Clay court season is in full swing, and the ATP has tournaments this week in Istanbul, Munich and Estoril. Looking at the singles, qualifying singles and doubles draws, the only American men I find are Scott Lipsky and Nicholas Monroe in the Estoril doubles. As the lottery slogan says, "You can't win, if you don't play." Whither are the American men?
—Ken, Streaky Bay, Australia
• Ya gotta be in it to win it! In keeping with your lottery reference, though, why don’t most of us play? Because it's not a sound investment. Unless you are guaranteed an automatic spot in the draw, why cross an ocean and try to qualify when you can enter an event like Tallahassee, complete for a not-insignificant ration of points and conserve some money. Playing tennis—even at a dizzyingly high level—is expensive! If you’re John Isner, great, go play your Masters Series event and stay in Europe through the French Open. If you’re a few tiers down and grinding it out, your risk-reward calculus changes.
I noticed recently that there are two players in the ATP Top 100 right now with almost identical names, namely Joao Sousa from Portugal at No. 57 and Joao Souza from Brazil at No. 78. I’m sure I’ve been mixing up their results for years now! Has something like this ever happened before on the tour to your knowledge?
—Yours truly, Fred
• The ever-perspicacious Helen of Philly notes these two players have identical names, too. And here’s the head to head for Sousa-Souza. She has also directed us to what is possibly the best tennis name ever.
I enjoy reading the Mailbag, especially from the Netherlands, where tennis doesn’t get much more play than in the U.S. I’m also enjoying TennisTV. I’m hoping you might know who the Czech (or “Yugoslavian") woman is who does much of the commentating on the WTA matches. Any leads?
—Anne M. Martinez
• Thanks, Anne. I am not sure of the answer to your question. But I am always happy to praise new voices. Anyone know the identity of this standout broadcast, this Davenport of the Balkans?
• Frances Tiafoe—you’ll note the new spelling of the first name—dropped by for some Q/A.
• Congrats to Andy Roddick and Brooklyn Decker.
• Who needs an Apple Watch when Andy Ram—Grand Slam champion doubles player, all around mensch—is developing this technology?
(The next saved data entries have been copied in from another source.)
-- pv_equiv track=rewrite | github.com/ysl-lab/CP_tutorial | 2_production/get_dihedrals.py | get_phi
-- ===== SOURCE A (Python) =====
-- def get_phi(num_res, resids, residues, atoms, indexes):
--     phi = []
--     for i in range(1, num_res + 1):
--         if i == 1:
--             prev_res = num_res
--         else:
--             prev_res = i - 1
--         temp = []
--         for n in range(len(residues)):
--             if resids[n] == prev_res and atoms[n] == 'C':
--                 temp.append(indexes[n])
--         for n in range(len(residues)):
--             if resids[n] == i and atoms[n] == 'N':
--                 temp.append(indexes[n])
--         for n in range(len(residues)):
--             if resids[n] == i and atoms[n] == 'CA':
--                 temp.append(indexes[n])
--         for n in range(len(residues)):
--             if resids[n] == i and atoms[n] == 'C':
--                 temp.append(indexes[n])
--         phi.append(temp)
--     return phi
-- ===== SOURCE B (Python) =====
-- def get_phi(num_res, resids, residues, atoms, indexes):
--     m = len(residues)
--     by_key = {}
--     for r, a, idx in zip(resids[:m], atoms[:m], indexes[:m]):
--         by_key.setdefault((r, a), []).append(idx)
--     phi = []
--     for i in range(1, num_res + 1):
--         prev_res = num_res if i == 1 else i - 1
--         phi.append(by_key.get((prev_res, 'C'), [])
--                    + by_key.get((i, 'N'), [])
--                    + by_key.get((i, 'CA'), [])
--                    + by_key.get((i, 'C'), []))
--     return phi
-- ===== Notes on version B (the rewrite author's own statement) =====
-- stated objective: faster
-- what changed: B replaces A's four full scans of the atom arrays per residue with one pass that groups indexes in a dict keyed by (resid, atom), after which each residue's phi list is four O(1) lookups.
-- outside the precondition, e.g. on get_phi(1, [2], [5], [], []): A returns [[]], B returns [[]]
import Mathlib
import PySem

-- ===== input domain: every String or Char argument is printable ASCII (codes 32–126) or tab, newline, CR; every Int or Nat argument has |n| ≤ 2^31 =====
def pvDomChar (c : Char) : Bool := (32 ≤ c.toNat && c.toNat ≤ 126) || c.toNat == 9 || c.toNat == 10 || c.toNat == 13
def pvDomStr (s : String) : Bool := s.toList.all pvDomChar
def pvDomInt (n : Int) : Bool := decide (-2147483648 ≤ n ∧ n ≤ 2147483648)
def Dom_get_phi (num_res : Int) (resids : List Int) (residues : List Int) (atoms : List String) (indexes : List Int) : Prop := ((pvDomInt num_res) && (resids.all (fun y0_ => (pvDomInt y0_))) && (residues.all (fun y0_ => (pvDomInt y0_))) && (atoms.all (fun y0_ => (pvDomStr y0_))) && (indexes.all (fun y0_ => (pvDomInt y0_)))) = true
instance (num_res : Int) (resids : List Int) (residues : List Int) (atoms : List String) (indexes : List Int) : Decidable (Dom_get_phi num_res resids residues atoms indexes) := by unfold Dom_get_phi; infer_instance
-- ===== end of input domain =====

-- B builds one dict keyed by (resid, atom) in a single pass and answers each residue by four lookups,
-- instead of A's four full scans per residue.

-- ===== PORT A =====
def get_phi (num_res : Int) (resids : List Int) (residues : List Int) (atoms : List String) (indexes : List Int) : List (List Int) :=
  (PySem.List.pyRange 1 (num_res + 1) 1).foldl (fun phi i =>
    let prev_res : Int := if i == 1 then num_res else i - 1
    let temp : List Int := (PySem.List.pyRange 0 (PySem.List.len residues) 1).foldl
      (fun temp n => if PySem.List.pyGetD resids n 0 == prev_res && PySem.List.pyGetD atoms n "" == "C" then temp ++ [PySem.List.pyGetD indexes n 0] else temp) []
    let temp : List Int := (PySem.List.pyRange 0 (PySem.List.len residues) 1).foldl
      (fun temp n => if PySem.List.pyGetD resids n 0 == i && PySem.List.pyGetD atoms n "" == "N" then temp ++ [PySem.List.pyGetD indexes n 0] else temp) temp
    let temp : List Int := (PySem.List.pyRange 0 (PySem.List.len residues) 1).foldl
      (fun temp n => if PySem.List.pyGetD resids n 0 == i && PySem.List.pyGetD atoms n "" == "CA" then temp ++ [PySem.List.pyGetD indexes n 0] else temp) temp
    let temp : List Int := (PySem.List.pyRange 0 (PySem.List.len residues) 1).foldl
      (fun temp n => if PySem.List.pyGetD resids n 0 == i && PySem.List.pyGetD atoms n "" == "C" then temp ++ [PySem.List.pyGetD indexes n 0] else temp) temp
    phi ++ [temp]) []

-- ===== PORT B =====
def get_phi_alt (num_res : Int) (resids : List Int) (residues : List Int) (atoms : List String) (indexes : List Int) : List (List Int) :=
  let m := residues.length
  let pairs : List ((Int × String) × Int) := ((resids.take m).zip (atoms.take m)).zip (indexes.take m)
  let by_key : PySem.Dict (Int × String) (List Int) :=
    pairs.foldl (fun d p => d.modify p.1 [] (· ++ [p.2])) PySem.Dict.empty
  (PySem.List.pyRange 1 (num_res + 1) 1).foldl (fun phi i =>
    let prev_res : Int := if i == 1 then num_res else i - 1
    phi ++ [by_key.getD (prev_res, "C") [] ++ by_key.getD (i, "N") [] ++ by_key.getD (i, "CA") [] ++ by_key.getD (i, "C") []]) []

-- ===== PRECONDITION & SPEC =====
-- Pre_ excludes inputs where A's indexing resids[n]/atoms[n]/indexes[n] for n in range(len(residues))
-- can raise IndexError (lists shorter than residues while the outer loop runs). It is slightly narrower
-- than A's exact return domain: Python's short-circuit `and` can skip an out-of-range atoms/indexes read
-- when no resid matches, so on a few such mismatched-length inputs A still returns (B returns the same
-- value there, zip just truncates).
def Pre_get_phi (num_res : Int) (resids : List Int) (residues : List Int) (atoms : List String) (indexes : List Int) : Prop :=
  num_res ≤ 0 ∨ (residues.length ≤ resids.length ∧ residues.length ≤ atoms.length ∧ residues.length ≤ indexes.length)
instance (num_res : Int) (resids : List Int) (residues : List Int) (atoms : List String) (indexes : List Int) : Decidable (Pre_get_phi num_res resids residues atoms indexes) := by unfold Pre_get_phi; infer_instance
def pvWitness_get_phi : Int × List Int × List Int × List String × List Int :=
  (2, [2, 1, 1, 1], [0, 0, 0, 0], ["C", "N", "CA", "C"], [10, 11, 12, 13])
def Spec_get_phi (num_res : Int) (resids : List Int) (residues : List Int) (atoms : List String) (indexes : List Int) (out : List (List Int)) : Prop := out = get_phi_alt num_res resids residues atoms indexes
instance (num_res : Int) (resids : List Int) (residues : List Int) (atoms : List String) (indexes : List Int) (out : List (List Int)) : Decidable (Spec_get_phi num_res resids residues atoms indexes out) := by unfold Spec_get_phi; infer_instance

-- ===== CLAIM (what is proved, stated in full; the proofs are below) =====
def Claim_equal_get_phi : Prop := ∀ (num_res : Int) (resids : List Int) (residues : List Int) (atoms : List String) (indexes : List Int), Dom_get_phi num_res resids residues atoms indexes → Pre_get_phi num_res resids residues atoms indexes → Spec_get_phi num_res resids residues atoms indexes (get_phi num_res resids residues atoms indexes)

-- ===== LEMMAS AND PROOFS =====

-- A's inner scan (as a filter-map over the index range) collects exactly the indexes of B's
-- (resid, atom)-grouped pairs for the key (v, s).
lemma scan_eq_pairs (resids : List Int) (atoms : List String) (indexes : List Int) (m : Nat)
    (h1 : m ≤ resids.length) (h2 : m ≤ atoms.length) (h3 : m ≤ indexes.length) (v : Int) (s : String) :
    ((PySem.List.pyRange 0 (m : Int) 1).filter
        (fun n => PySem.List.pyGetD resids n 0 == v && PySem.List.pyGetD atoms n "" == s)).map
      (fun n => PySem.List.pyGetD indexes n 0)
    = ((((resids.take m).zip (atoms.take m)).zip (indexes.take m)).filter
        (fun p => p.1 == (v, s))).map (fun p => p.2) := by
  induction m with
  | zero => simp
  | succ k ih =>
    have hk1 : k < resids.length := by omega
    have hk2 : k < atoms.length := by omega
    have hk3 : k < indexes.length := by omega
    have hr : ((k + 1 : Nat) : Int) = (k : Int) + 1 := by push_cast; ring
    rw [hr, PySem.List.pyRange_one_succ_right (by positivity)]
    rw [List.take_add_one, List.take_add_one, List.take_add_one]
    rw [List.getElem?_eq_getElem hk1, List.getElem?_eq_getElem hk2, List.getElem?_eq_getElem hk3]
    simp only [Option.toList_some]
    rw [List.zip_append (by simp [Nat.le_of_lt hk1, Nat.le_of_lt hk2]),
        List.zip_append (by simp [List.length_zip, Nat.le_of_lt, hk1, hk2, hk3])]
    rw [List.filter_append, List.map_append, List.filter_append, List.map_append,
        ih (by omega) (by omega) (by omega)]
    congr 1
    have e1 : PySem.List.pyGetD resids (k : Int) 0 = resids[k] := by
      simp [PySem.List.pyGetD_natCast, List.getD_eq_getElem?_getD, List.getElem?_eq_getElem hk1]
    have e2 : PySem.List.pyGetD atoms (k : Int) "" = atoms[k] := by
      simp [PySem.List.pyGetD_natCast, List.getD_eq_getElem?_getD, List.getElem?_eq_getElem hk2]
    have e3 : PySem.List.pyGetD indexes (k : Int) 0 = indexes[k] := by
      simp [PySem.List.pyGetD_natCast, List.getD_eq_getElem?_getD, List.getElem?_eq_getElem hk3]
    simp only [List.zip_cons_cons, List.zip_nil_right]
    rcases Decidable.em (resids[k] = v ∧ atoms[k] = s) with hc | hc
    · simp [e1, e2, e3, hc]
    · have hb1 : ((resids[k], atoms[k]) == (v, s)) = false := by
        rw [beq_eq_false_iff_ne]
        intro h
        exact hc ⟨congrArg Prod.fst h, congrArg Prod.snd h⟩
      have hb2 : (resids[k] == v && atoms[k] == s) = false := by
        rw [Bool.and_eq_false_iff]
        by_cases hv : resids[k] = v
        · exact Or.inr (by rw [beq_eq_false_iff_ne]; intro h; exact hc ⟨hv, h⟩)
        · exact Or.inl (by rwa [beq_eq_false_iff_ne])
      simp [e1, e2, hb1, hb2]

theorem get_phi_spec : Claim_equal_get_phi := by
  unfold Claim_equal_get_phi
  intro num_res resids residues atoms indexes _ hpre
  unfold Spec_get_phi get_phi get_phi_alt
  rcases hpre with hle | ⟨h1, h2, h3⟩
  · rw [PySem.List.pyRange_one_eq_nil (a := 1) (b := num_res + 1) (by omega)]
    simp
  · simp only [PySem.List.foldl_append_if, PySem.Dict.getD_foldl_modify_append,
      PySem.Dict.getD_empty, PySem.List.len_eq, List.nil_append]
    rw [PySem.List.foldl_append_singleton_eq_map, PySem.List.foldl_append_singleton_eq_map]
    simp only [List.nil_append]
    refine List.map_congr_left ?_
    intro i _
    rw [scan_eq_pairs resids atoms indexes residues.length h1 h2 h3,
        scan_eq_pairs resids atoms indexes residues.length h1 h2 h3,
        scan_eq_pairs resids atoms indexes residues.length h1 h2 h3,
        scan_eq_pairs resids atoms indexes residues.length h1 h2 h3]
• Chris Evert is launching her own line of tennis and active wear, Chrissie by Tail.
• One of the stranger emails we got this week: “Concordia Hospital of Rome (Italy) is pleased to announce the 14th STMS WORLD CONGRESS OF TENNIS MEDICINE Rome, (ITALY) 8-9 May 2015, Auditorium del Seraphicum”
• Press releasing: The ATP has awarded a $15,000 grant to the Dr. Martin Luther King, Jr. Community Center in Newport, R.I. to support their hunger relief programs.
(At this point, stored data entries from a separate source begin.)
-- pv_equiv track=rewrite | github.com/zehnsechs/egoi-2024-testdata | day1/gardendecorations/submissions/partially_accepted/worstcasequeries.py | solve
-- ===== SOURCE A (Python) =====
-- def solve_cycle_rec(n, cycle, parity):
--     cn = len(cycle)
--     if cn == 1:
--         return []
--     assert cn > 1
--     sched = [
--         [[i] for i in range(n)]
--         for _ in range(3)
--     ]
--     ncycle = []
--     for i in range(cn//2):
--         a = cycle[2*i]
--         b = cycle[2*i+1]
--         ncycle.append(b)
--         if (a > b) ^ parity:
--             a, b = b, a
--         sched[0][b] = [a, b]
--         sched[1][a] = [a, b]
--         sched[2][b] = [a, b]
--     if cn % 2:
--         ncycle.append(cycle[-1])
--     sched2 = solve_cycle_rec(n, ncycle, parity^1)
--     return sched + sched2
--
-- def solve_cycle(cycle):
--     # cycle[i] should get value from cycle[i+1]
--     n = len(cycle)
--     assert sorted(cycle) == list(range(n))
--     return solve_cycle_rec(n, cycle, 0)
--
-- def solve(perm):
--     n = len(perm)
--     seen = [False] * n
--     total_sched = []
--     inv = [-1] * n
--     for i in range(n):
--         if seen[i]:
--             continue
--         cycle = []
--         at = i
--         while not seen[at]:
--             cycle.append(at)
--             seen[at] = True
--             at = perm[at]
--         ren = sorted(cycle)
--         for j, k in enumerate(ren):
--             inv[k] = j
--         subsched = solve_cycle([inv[x] for x in cycle])
--         while len(total_sched) < len(subsched):
--             total_sched.append([[i] for i in range(n)])
--         for it, inds in enumerate(subsched):
--             tot_inds = total_sched[it]
--             for j in range(len(inds)):
--                 tot_inds[ren[j]] = [ren[x] for x in inds[j]]
--
--     return total_sched
-- ===== SOURCE B (Python) =====
-- def solve_cycle_iter(n, cycle):
--     # Iterative halving: per level, collect pair overrides in dicts and
--     # materialise the three rows from them; next cycle is the odd-index slice
--     # (plus the carried last element when the length is odd).
--     total = []
--     parity = 0
--     while len(cycle) > 1:
--         ov0, ov1, ov2 = {}, {}, {}
--         for a, b in zip(cycle[0::2], cycle[1::2]):
--             if (a > b) ^ parity:
--                 a, b = b, a
--             ov0[b] = [a, b]
--             ov1[a] = [a, b]
--             ov2[b] = [a, b]
--         for ov in (ov0, ov1, ov2):
--             total.append([ov.get(i, [i]) for i in range(n)])
--         ncycle = cycle[1::2]
--         if len(cycle) % 2:
--             ncycle.append(cycle[-1])
--         cycle = ncycle
--         parity ^= 1
--     return total
--
-- def solve(perm):
--     n = len(perm)
--     seen = [False] * n
--     total_sched = []
--     inv = [-1] * n
--     for i in range(n):
--         if seen[i]:
--             continue
--         cycle = []
--         at = i
--         while not seen[at]:
--             cycle.append(at)
--             seen[at] = True
--             at = perm[at]
--         ren = sorted(cycle)
--         for j, k in enumerate(ren):
--             inv[k] = j
--         subsched = solve_cycle_iter(len(cycle), [inv[x] for x in cycle])
--         while len(total_sched) < len(subsched):
--             total_sched.append([[i] for i in range(n)])
--         for it, inds in enumerate(subsched):
--             tot_inds = total_sched[it]
--             for j in range(len(inds)):
--                 tot_inds[ren[j]] = [ren[x] for x in inds[j]]
--
--     return total_sched
-- ===== Notes on version B (the rewrite author's own statement) =====
-- stated objective: alternative
-- what changed: The linearly-recursive solve_cycle_rec is replaced by an explicit iterative halving loop that collects each level's pair overrides in dicts and materialises the three rows from them via get(), and builds the next cycle as the odd-index slice plus the odd-length carry, instead of recursing with in-place list assignments indexed by range(cn//2).
import Mathlib
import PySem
• Speaking of Newport, don't be surprised if the tournament opens a wild card to Jared Donaldson.
• Hariharan Sriram writes: I saw Lacey's question on filling up empty seats at the front in professional tournaments. I am glad to confirm that the U.S. Open, at least, has such a system. Last year, I got an opportunity to watch a Grand Slam match live. It was Labor Day Monday. I am sure you have heard enough complaints about how rescheduling top stars over the Labor Day weekend to favor TV ratings is plain ridiculous. But that is not the point.
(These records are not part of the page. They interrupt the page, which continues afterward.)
-- pv_equiv track=rewrite | github.com/davitf/numbermatch | numbermatch.py | find_all_moves
-- ===== SOURCE A (Python) =====
-- from typing import Tuple
--
-- ROW_SIZE = 9
--
-- def is_valid_pair(board: list[int], i: int, j: int) -> bool:
--     """
--     Check if two cells form a valid pair (same number or sum to 10).
--     Returns True if valid, False otherwise.
--     """
--     val_i = board[i]
--     val_j = board[j]
--
--     # Both must be numbers (not 0 or -1)
--     if val_i <= 0 or val_j <= 0:
--         return False
--
--     # Same number or sum to 10
--     return val_i == val_j or val_i + val_j == 10
--
-- def _find_next_in_direction(
--     board: list[int], row: int, col: int, d_row: int, d_col: int, n_rows: int
-- ) -> int:
--     """Find the next non-empty cell starting from (row,col) going in direction
--     (d_row, d_col), skipping empty cells. Returns the 1D index or -1."""
--     r, c = row + d_row, col + d_col
--     while 0 <= r < n_rows and 0 <= c < ROW_SIZE:
--         idx = r * ROW_SIZE + c
--         if board[idx] > 0:
--             return idx
--         r += d_row
--         c += d_col
--     return -1
--
-- def find_all_moves(board: list[int]) -> list[Tuple[int, int]]:
--     """
--     Find all possible moves (pairs that can be removed).
--     For each active cell, checks 4 directions for the nearest non-empty neighbor:
--       - horizontal/adjacent (next in 1D order, wrapping across rows)
--       - vertical (down, same column)
--       - diagonal down-right
--       - diagonal down-left
--     Returns a list of tuples (i, j) where i < j are indices of the pair.
--     """
--     moves: list[Tuple[int, int]] = []
--     n = len(board)
--     n_rows = n // ROW_SIZE
--
--     for i in range(n):
--         if board[i] <= 0:
--             continue
--
--         vi = board[i]
--         row_i, col_i = i // ROW_SIZE, i % ROW_SIZE
--
--         # 1) Horizontal / adjacent: next non-empty cell in 1D order
--         for k in range(i + 1, n):
--             if board[k] > 0:
--                 if vi == board[k] or vi + board[k] == 10:
--                     moves.append((i, k))
--                 break
--
--         # 2) Vertical (down): same column, next row with non-empty cell
--         j = _find_next_in_direction(board, row_i, col_i, 1, 0, n_rows)
--         if j > i and is_valid_pair(board, i, j):
--             moves.append((i, j))
--
--         # 3) Diagonal down-right
--         j = _find_next_in_direction(board, row_i, col_i, 1, 1, n_rows)
--         if j > i and is_valid_pair(board, i, j):
--             moves.append((i, j))
--
--         # 4) Diagonal down-left
--         j = _find_next_in_direction(board, row_i, col_i, 1, -1, n_rows)
--         if j > i and is_valid_pair(board, i, j):
--             moves.append((i, j))
--
--     return moves
-- ===== SOURCE B (Python) =====
-- from typing import Tuple
--
-- ROW_SIZE = 9
--
-- def find_all_moves(board: list[int]) -> list[Tuple[int, int]]:
--     """Same moves as the rescanning version, but every 'nearest non-empty
--     neighbour' query is answered from successor tables built in two auxiliary
--     passes (a backward pass for the 1D successor, one bottom-up pass over rows
--     with three shifted 9-vectors for the vertical/diagonal successors)."""
--     n = len(board)
--     n_rows = n // ROW_SIZE
--     moves: list[Tuple[int, int]] = []
--
--     # next non-empty cell in 1D order, built back-to-front
--     nxt1 = [-1] * n
--     last = -1
--     for k in range(n - 1, -1, -1):
--         nxt1[k] = last
--         if board[k] > 0:
--             last = k
--
--     # per-row answer tables, built bottom-up.  col_v/dr_v/dl_v[c] = first
--     # non-empty cell at or below the frontier row along the column / down-right
--     # diagonal / down-left diagonal starting at column c.
--     down_rows: list[list[int]] = []
--     dr_rows: list[list[int]] = []
--     dl_rows: list[list[int]] = []
--     col_v = [-1] * ROW_SIZE
--     dr_v = [-1] * ROW_SIZE
--     dl_v = [-1] * ROW_SIZE
--     for r in range(n_rows - 1, -1, -1):
--         base = r * ROW_SIZE
--         down_rows.append(col_v[:])
--         dr_rows.append([dr_v[c + 1] if c < ROW_SIZE - 1 else -1 for c in range(ROW_SIZE)])
--         dl_rows.append([dl_v[c - 1] if c > 0 else -1 for c in range(ROW_SIZE)])
--         col_v = [base + c if board[base + c] > 0 else col_v[c] for c in range(ROW_SIZE)]
--         dr_v = [base + c if board[base + c] > 0
--                 else (dr_v[c + 1] if c < ROW_SIZE - 1 else -1) for c in range(ROW_SIZE)]
--         dl_v = [base + c if board[base + c] > 0
--                 else (dl_v[c - 1] if c > 0 else -1) for c in range(ROW_SIZE)]
--     down_rows.reverse()
--     dr_rows.reverse()
--     dl_rows.reverse()
--
--     for i in range(n):
--         vi = board[i]
--         if vi <= 0:
--             continue
--         k = nxt1[i]
--         if k != -1 and (vi == board[k] or vi + board[k] == 10):
--             moves.append((i, k))
--         r, c = divmod(i, ROW_SIZE)
--         if r < n_rows:
--             for tbl in (down_rows, dr_rows, dl_rows):
--                 j = tbl[r][c]
--                 if j != -1 and (vi == board[j] or vi + board[j] == 10):
--                     moves.append((i, j))
--     return moves
-- ===== Notes on version B (the rewrite author's own statement) =====
-- stated objective: alternative
-- what changed: A rescans the board for every cell (a forward scan for the 1D successor and three while-loop walks per cell, quadratic in the worst case); B instead precomputes all next-non-empty successors in two auxiliary passes - a backward pass for the 1D successor and one bottom-up pass over rows carrying three shifted 9-entry vectors for the column/diagonal successors - and answers each cell from those tables.
import Mathlib
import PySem

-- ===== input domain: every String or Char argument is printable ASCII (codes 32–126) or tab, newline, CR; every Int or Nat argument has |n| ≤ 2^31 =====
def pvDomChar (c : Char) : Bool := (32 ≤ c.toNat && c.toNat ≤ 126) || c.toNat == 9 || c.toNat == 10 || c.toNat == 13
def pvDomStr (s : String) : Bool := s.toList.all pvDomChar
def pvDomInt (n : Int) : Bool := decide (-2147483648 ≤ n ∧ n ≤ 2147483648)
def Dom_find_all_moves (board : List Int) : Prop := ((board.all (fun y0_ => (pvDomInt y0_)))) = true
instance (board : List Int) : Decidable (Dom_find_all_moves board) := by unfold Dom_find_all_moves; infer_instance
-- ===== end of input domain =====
That day's night session at Arthur Ashe began with an insta-classic between Azarenka and Krunic which took much longer than anticipated. The next match between Raonic and Nishikori would take even longer and tie the record for the latest finish at the U.S. Open. At around midnight, since a lot of people from the front rows had left, one of the staff members came over to the top tier (you heard it right, the cheapest ticket rows) and handed over passes to courtside seats. This meant that having paid for the cheapest tickets, I got to watch a top quality fourth round between two of the stars of the youngest generation sitting right behind the players' chairs. I will tip my hat to the USO authorities for being this spectator friendly!